帯とけの古典文芸

和歌を中心とした日本の古典文芸の清よげな姿と心におかしきところを紐解く。深い心があれば自ずからとける。

帯とけの『金玉集』 雑(四十七) 柿本人麿

2012-12-06 00:04:12 | 古典

    



             帯とけの金玉集



 紀貫之は古今集仮名序の結びで、「歌の様」を知り「言の心」を心得える人は、いにしえの歌を仰ぎ見て恋しくなるだろうと歌の聞き方を述べた。藤原公任は歌論書『新撰髄脳』で、「およそ歌は、心深く、姿清げに、心におかしきところあるを、優れたりといふべし」と、優れた歌の定義を述べた。此処に、歌の様(歌の表現様式)が表れている。


 公任の金玉集(こがねのたまの集)には「優れた歌」が撰ばれてあるに違いないので、歌言葉の「言の心」を紐解けば、歌の心深いところ、清げな姿、それに「心におかしきところ」が明らかになるでしょう。

 
 金玉集 雑(四十六) 人 麿

 ほのぼのと明石の浦の朝霧に 島がくれゆく舟をしぞ思ふ

 (ほのぼのと明けゆく明石の浦の朝霧の中で、島かげに隠れ行く舟をしみじみと思う……火の火のと赤しの心の浅切りのために、肢間隠れ逝く夫根を、おしいと思う)。


 言の戯れと言の心

 「ほのぼのと…うっすら、ぼんやりと…ほのかに…火の火のと…炎のように」「あかしの…明石の夜明けの…赤しの…真っ赤な…熱く燃える」「うら…浦…裏…心」「あさぎり…朝霧…浅限…浅切り…浅はかな中断」「に…さ中に…時・場所を示す…のために…原因・理由を示す」「しま…島…肢間…女」「かくれゆく…隠れ行く…隠れ逝く…ひっそりと逝く」「ふね…舟…夫根…おとこ」「をしぞ…上の語を強く指示す意を表す…惜しぞ…愛しいぞ…愛着するぞ」。
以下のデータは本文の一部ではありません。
-- pv_equiv track=rewrite | github.com/DeepFoldProtein/plmMSA | src/plmmsa/templates/render.py | render_hit_match_only
-- ===== SOURCE A (Python) =====
-- from collections.abc import Sequence
--
-- def render_hit_match_only(
--     query_len: int,
--     target_seq: str,
--     columns: Sequence[tuple[int, int]],
-- ) -> str:
--     """Render an A3M row containing only match-state slots.
--
--     `columns` is an OTalign-style alignment path: each `(qi, ti)` is a
--     column in the alignment, with `-1` marking a gap on that side. The
--     only columns that contribute to the rendered row are
--     `(qi>=0, ti>=0)` (match columns), where the template residue at
--     index `ti` lands in slot `qi`. Columns with `qi=-1, ti>=0` (template
--     residues without a query column) are dropped — the pipeline does
--     NOT emit lowercase insertions. Columns with `qi>=0, ti=-1` (gap in
--     target) leave the slot at its default `-`.
--
--     Slots not covered by any match column stay as `-`. This guarantees
--     the output is exactly `query_len` characters and contains only
--     uppercase residues + `-`.
--     """
--     slots = ["-"] * query_len
--     for qi, ti in columns:
--         if 0 <= qi < query_len and ti >= 0:
--             slots[qi] = target_seq[ti].upper()
--     return "".join(slots)
-- ===== SOURCE B (Python) =====
-- def render_hit_match_only(query_len, target_seq, columns):
--     # Gather formulation: each slot is computed independently by scanning the
--     # alignment columns backwards for the last match column that lands in it
--     # (the last write wins in A's scatter loop = the first hit when scanning
--     # in reverse).
--     def slot_char(i):
--         for qi, ti in reversed(columns):
--             if qi == i and ti >= 0:
--                 return target_seq[ti].upper()
--         return "-"
--     return "".join(map(slot_char, range(query_len)))
-- ===== Notes on version B (the rewrite author's own statement) =====
-- stated objective: alternative
-- what changed: Inverts the loops: instead of A's single scatter pass writing each match column into a preallocated slot list, B computes each output position independently, scanning the columns in reverse for the last match column landing in that slot (gather with early exit, no mutable row).
import Mathlib
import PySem

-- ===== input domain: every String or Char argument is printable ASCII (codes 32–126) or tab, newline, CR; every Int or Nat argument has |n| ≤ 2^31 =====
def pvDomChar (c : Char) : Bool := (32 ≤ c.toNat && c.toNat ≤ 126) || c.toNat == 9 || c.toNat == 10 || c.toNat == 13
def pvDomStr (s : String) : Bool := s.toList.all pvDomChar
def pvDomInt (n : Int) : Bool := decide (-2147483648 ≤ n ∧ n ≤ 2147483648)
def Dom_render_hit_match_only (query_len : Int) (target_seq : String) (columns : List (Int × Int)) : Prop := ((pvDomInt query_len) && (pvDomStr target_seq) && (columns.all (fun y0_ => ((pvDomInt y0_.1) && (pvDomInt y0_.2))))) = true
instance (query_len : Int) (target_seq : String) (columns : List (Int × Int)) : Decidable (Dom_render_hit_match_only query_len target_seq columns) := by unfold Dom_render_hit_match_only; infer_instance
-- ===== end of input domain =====

-- B inverts the loops (gather vs scatter): each output slot is computed by scanning the
-- columns in reverse for the last match landing in it, instead of A's scatter-writes
-- into a preallocated slot list (alternative; not faster).


-- ===== PORT A =====
-- slots = ["-"] * query_len; scatter-write each match column; "".join(slots)
def render_hit_match_only (query_len : Int) (target_seq : String) (columns : List (Int × Int)) : String :=
  let slots : List Char := List.replicate query_len.toNat '-'
  let slots := columns.foldl (fun slots c =>
    if 0 ≤ c.1 ∧ c.1 < query_len ∧ 0 ≤ c.2 then
      -- target_seq[c.2] : in range under Pre_ (pyGetD is the total form of the indexing)
      PySem.List.pySetD slots c.1
        (PySem.Chars.upperChar (PySem.List.pyGetD target_seq.toList c.2 '-'))
    else slots) slots
  String.ofList slots

-- ===== PORT B =====
-- def slot_char(i): for qi, ti in reversed(columns): if qi == i and ti >= 0: return
-- target_seq[ti].upper(); return "-"   (first hit of the reversed scan, early exit = find?)
def pvSlotChar (target_seq : String) (columns : List (Int × Int)) (i : Int) : Char :=
  match columns.reverse.find? (fun c => c.1 == i && decide (0 ≤ c.2)) with
  | some c => PySem.Chars.upperChar (PySem.List.pyGetD target_seq.toList c.2 '-')
  | none => '-'

-- "".join(map(slot_char, range(query_len)))
def render_hit_match_only_alt (query_len : Int) (target_seq : String) (columns : List (Int × Int)) : String :=
  String.ofList ((PySem.List.pyRange 0 query_len 1).map (pvSlotChar target_seq columns))

-- ===== PRECONDITION & SPEC =====
-- Pre_ excludes exactly the inputs where A raises IndexError: a contributing match
-- column (0<=qi<query_len, ti>=0) whose ti is past the end of target_seq.
def Pre_render_hit_match_only (query_len : Int) (target_seq : String) (columns : List (Int × Int)) : Prop :=
  ∀ c ∈ columns, 0 ≤ c.1 → c.1 < query_len → 0 ≤ c.2 → c.2 < (target_seq.toList.length : Int)
instance (query_len : Int) (target_seq : String) (columns : List (Int × Int)) : Decidable (Pre_render_hit_match_only query_len target_seq columns) := by unfold Pre_render_hit_match_only; infer_instance

def pvWitness_render_hit_match_only : Int × String × (List (Int × Int)) :=
  (4, "abC", [(0, 2), (2, 0), (2, 1), (1, -1), (-1, 1), (5, 0)])

def Spec_render_hit_match_only (query_len : Int) (target_seq : String) (columns : List (Int × Int)) (out : String) : Prop := out = render_hit_match_only_alt query_len target_seq columns
instance (query_len : Int) (target_seq : String) (columns : List (Int × Int)) (out : String) : Decidable (Spec_render_hit_match_only query_len target_seq columns out) := by unfold Spec_render_hit_match_only; infer_instance

-- ===== CLAIM (what is proved, stated in full; the proofs are below) =====
def Claim_equal_render_hit_match_only : Prop := ∀ (query_len : Int) (target_seq : String) (columns : List (Int × Int)), Dom_render_hit_match_only query_len target_seq columns → Pre_render_hit_match_only query_len target_seq columns → Spec_render_hit_match_only query_len target_seq columns (render_hit_match_only query_len target_seq columns)

-- ===== LEMMAS AND PROOFS =====

-- A's scatter loop, read per position: the slot at i holds the value of the FIRST
-- column of the REVERSED list that writes to i (last write wins), else the old value.
theorem pv_foldA (query_len : Int) (target_seq : String) (columns : List (Int × Int))
    (slots : List Char) (hlen : slots.length = query_len.toNat) :
    (columns.foldl (fun slots c =>
      if 0 ≤ c.1 ∧ c.1 < query_len ∧ 0 ≤ c.2 then
        PySem.List.pySetD slots c.1
          (PySem.Chars.upperChar (PySem.List.pyGetD target_seq.toList c.2 '-'))
      else slots) slots).length = query_len.toNat ∧
    ∀ i : Nat, i < query_len.toNat →
      (columns.foldl (fun slots c =>
        if 0 ≤ c.1 ∧ c.1 < query_len ∧ 0 ≤ c.2 then
          PySem.List.pySetD slots c.1
            (PySem.Chars.upperChar (PySem.List.pyGetD target_seq.toList c.2 '-'))
        else slots) slots).getD i '-' =
      match columns.reverse.find?
          (fun c => decide (0 ≤ c.1 ∧ c.1 < query_len ∧ 0 ≤ c.2) && (c.1 == (i : Int))) with
      | some c => PySem.Chars.upperChar (PySem.List.pyGetD target_seq.toList c.2 '-')
      | none => slots.getD i '-' := by
  induction columns generalizing slots with
  | nil => exact ⟨hlen, fun i _ => rfl⟩
  | cons c cs ih =>
    simp only [List.foldl_cons, List.reverse_cons]
    by_cases hc : 0 ≤ c.1 ∧ c.1 < query_len ∧ 0 ≤ c.2
    · simp only [if_pos hc]
      have hlen' : (PySem.List.pySetD slots c.1
          (PySem.Chars.upperChar (PySem.List.pyGetD target_seq.toList c.2 '-'))).length
          = query_len.toNat := by
        rw [PySem.List.pySetD_of_nonneg _ _ hc.1, List.length_set, hlen]
      obtain ⟨h1, h2⟩ := ih _ hlen'
      refine ⟨h1, fun i hi => ?_⟩
      rw [h2 i hi, List.find?_append]
      cases hfind : cs.reverse.find?
          (fun c => decide (0 ≤ c.1 ∧ c.1 < query_len ∧ 0 ≤ c.2) && (c.1 == (i : Int))) with
      | some c' => simp [Option.or]
      | none =>
        simp only [Option.or]  -- fall through to [c]
        rw [PySem.List.pySetD_of_nonneg _ _ hc.1]
        by_cases he : c.1 = (i : Int)
        · have hlt : (i : Int) < query_len := he ▸ hc.2.1
          have hp : (decide (0 ≤ c.1 ∧ c.1 < query_len ∧ 0 ≤ c.2) && (c.1 == (i : Int)))
              = true := by simp [hc.2.2, he, hlt]
          rw [List.find?_cons_of_pos (by rw [hp])]
          have hieq : i = c.1.toNat := by omega
          rw [hieq, List.getD_eq_getElem _ _ (by rw [List.length_set, hlen]; omega),
            List.getElem_set_self]
        · have hp : (decide (0 ≤ c.1 ∧ c.1 < query_len ∧ 0 ≤ c.2) && (c.1 == (i : Int)))
              = false := by simp [he]
          rw [List.find?_cons_of_neg (by rw [hp]; exact Bool.false_ne_true)]
          rw [List.getD, List.getD, List.getElem?_set_ne (by omega)]
          rfl
    · simp only [if_neg hc]
      obtain ⟨h1, h2⟩ := ih slots hlen
      refine ⟨h1, fun i hi => ?_⟩
      rw [h2 i hi, List.find?_append]
      have : (decide (0 ≤ c.1 ∧ c.1 < query_len ∧ 0 ≤ c.2) && (c.1 == (i : Int))) = false := by
        simp [hc]
      cases hfind : cs.reverse.find?
          (fun c => decide (0 ≤ c.1 ∧ c.1 < query_len ∧ 0 ≤ c.2) && (c.1 == (i : Int))) with
      | some c' => simp [Option.or]
      | none =>
        simp only [Option.or]
        rw [List.find?_cons_of_neg (by rw [this]; exact Bool.false_ne_true)]
        rfl

-- For a position i inside [0, query_len), A's reversed-scan predicate coincides with B's.
theorem pv_pred_eq (query_len : Int) (i : Nat) (hi : i < query_len.toNat) :
    (fun c : Int × Int => decide (0 ≤ c.1 ∧ c.1 < query_len ∧ 0 ≤ c.2) && (c.1 == (i : Int)))
    = (fun c : Int × Int => c.1 == (i : Int) && decide (0 ≤ c.2)) := by
  funext c
  by_cases he : c.1 = (i : Int)
  · have h1 : (0 : Int) ≤ c.1 := by omega
    have h2 : c.1 < query_len := by omega
    have h2' : (i : Int) < query_len := he ▸ h2
    by_cases h3 : (0 : Int) ≤ c.2 <;> simp [he, h2', h3]
  · have hne : (c.1 == (i : Int)) = false := by simp [he]
    rw [hne]
    simp

-- ===== VERDICT (by name: the statement is the Claim_ definition above) =====
theorem render_hit_match_only_spec : Claim_equal_render_hit_match_only := by
  intro query_len target_seq columns _ _
  unfold Spec_render_hit_match_only render_hit_match_only render_hit_match_only_alt
  dsimp only
  obtain ⟨hlen, hrel⟩ := pv_foldA query_len target_seq columns
    (List.replicate query_len.toNat '-') (by simp)
  congr 1
  apply List.ext_getElem
  · rw [hlen, List.length_map, PySem.List.length_pyRange_one]
    omega
  · intro k h1 h2
    have hk : k < query_len.toNat := by omega
    have := hrel k hk
    rw [List.getD_eq_getElem _ _ (by omega)] at this
    rw [this, List.getElem_map, PySem.List.getElem_pyRange_one, zero_add,
      pvSlotChar, pv_pred_eq query_len k hk]
    cases columns.reverse.find? (fun c => c.1 == (k : Int) && decide (0 ≤ c.2)) with
    | some c => rfl
    | none => simp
 歌の清げな姿は、夜明けの明石の浦の景色と感想。歌は唯それだけではない。

 歌の心におかしきところは、炎のように真っ赤に燃える心の、あさはかな中止のために、しまに隠れて逝くふ根を、惜しい、愛しいと思う男心。


 古今和歌集 羇旅歌。左注に「この歌は、或る人の曰く、柿本人麿が歌なり」とある。


 この歌は、暴風に流された人(仲麻呂)、流罪で流された人(篁)、京を逃れ陸奥へ流れて行った人(業平)の歌の中にあるので、都から遠ざかる人の不本意な旅での歌と直感できる。「ふね」は、よみ人自身であるとすれば、この歌の「心深きところ」「姿清げなところ」「心におかしきところ」が、おのずから明らかになるでしょう。


 藤原俊成のいう「歌はただ読み上げもし、詠じもしたるに、何となく艶にもあはれにも聞こえることのあるなるべし(古来風躰抄)」の「艶」なるところと「あはれ」なるところも、浮言綺語のような歌言葉の戯れを知っていれば聞こえてくる。
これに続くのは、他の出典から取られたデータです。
-- pv_equiv track=rewrite | github.com/r2dev2/samepack | samepack/analyze.py | __remove_exports
-- ===== SOURCE A (Python) =====
-- def __remove_exports(contents: str) -> str:
--     buff = []
--     for line in contents.split("\n"):
--         if line[:7] == "export ":
--             buff.append(line[7:])
--         else:
--             buff.append(line)
--     return "\n".join(buff)
-- ===== SOURCE B (Python) =====
-- def __remove_exports(contents: str) -> str:
--     # Every line start is either position 0 or follows a newline; prefixing one
--     # newline makes them uniform, so a single str.replace strips the keyword.
--     return ("\n" + contents).replace("\nexport ", "\n")[1:]
-- ===== Notes on version B (the rewrite author's own statement) =====
-- stated objective: idiomatic
-- what changed: Replaces the split/per-line loop/join pipeline with a single string-level pass: prepend one newline so every line start follows a newline, then one replace of newline-plus-keyword by a bare newline and drop the added first character.
import Mathlib
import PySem

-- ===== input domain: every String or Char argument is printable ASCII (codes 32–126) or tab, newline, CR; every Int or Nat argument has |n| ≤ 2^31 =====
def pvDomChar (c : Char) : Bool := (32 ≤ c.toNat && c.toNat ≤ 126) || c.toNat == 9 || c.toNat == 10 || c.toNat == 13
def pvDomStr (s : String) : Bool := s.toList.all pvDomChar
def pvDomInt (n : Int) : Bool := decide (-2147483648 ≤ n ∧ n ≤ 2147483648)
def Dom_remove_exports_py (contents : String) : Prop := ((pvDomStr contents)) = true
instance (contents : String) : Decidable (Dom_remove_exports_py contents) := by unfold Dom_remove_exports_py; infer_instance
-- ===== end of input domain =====

-- B replaces A's split/loop/join with one string-level replace pass: prefixing a newline
-- makes every line start uniform, so '("\n"+s).replace("\nexport ", "\n")[1:]' strips the keyword.

-- ===== PORT A =====
def remove_exports_py (contents : String) : String :=
  PySem.Str.join "\n"
    (((PySem.Str.split? contents "\n").getD []).foldl
      (fun buff line =>
        buff ++ [if PySem.Str.slice line none (some 7) == "export "
                 then PySem.Str.slice line (some 7) none
                 else line]) [])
 俊成はこの歌を評して、「柿本朝臣人磨の歌なり。この歌、上古、中古、末代まで相かなえる歌なり」と述べている。今の人々に、上古、中古の人々と同じように聞こえているか疑問である。歌の様と言の戯れを知り、言の心を心得れば聞こえる。



 伝授 清原のおうな


 鶴の齢を賜ったという媼の秘儀伝授を書き記している。

 聞書 かき人しらず


  『金玉集』の原文は、『群書類従』巻第百五十九金玉集による。漢字かな混じりの表記など、必ずしもそのままではない。又、歌番はないが附した。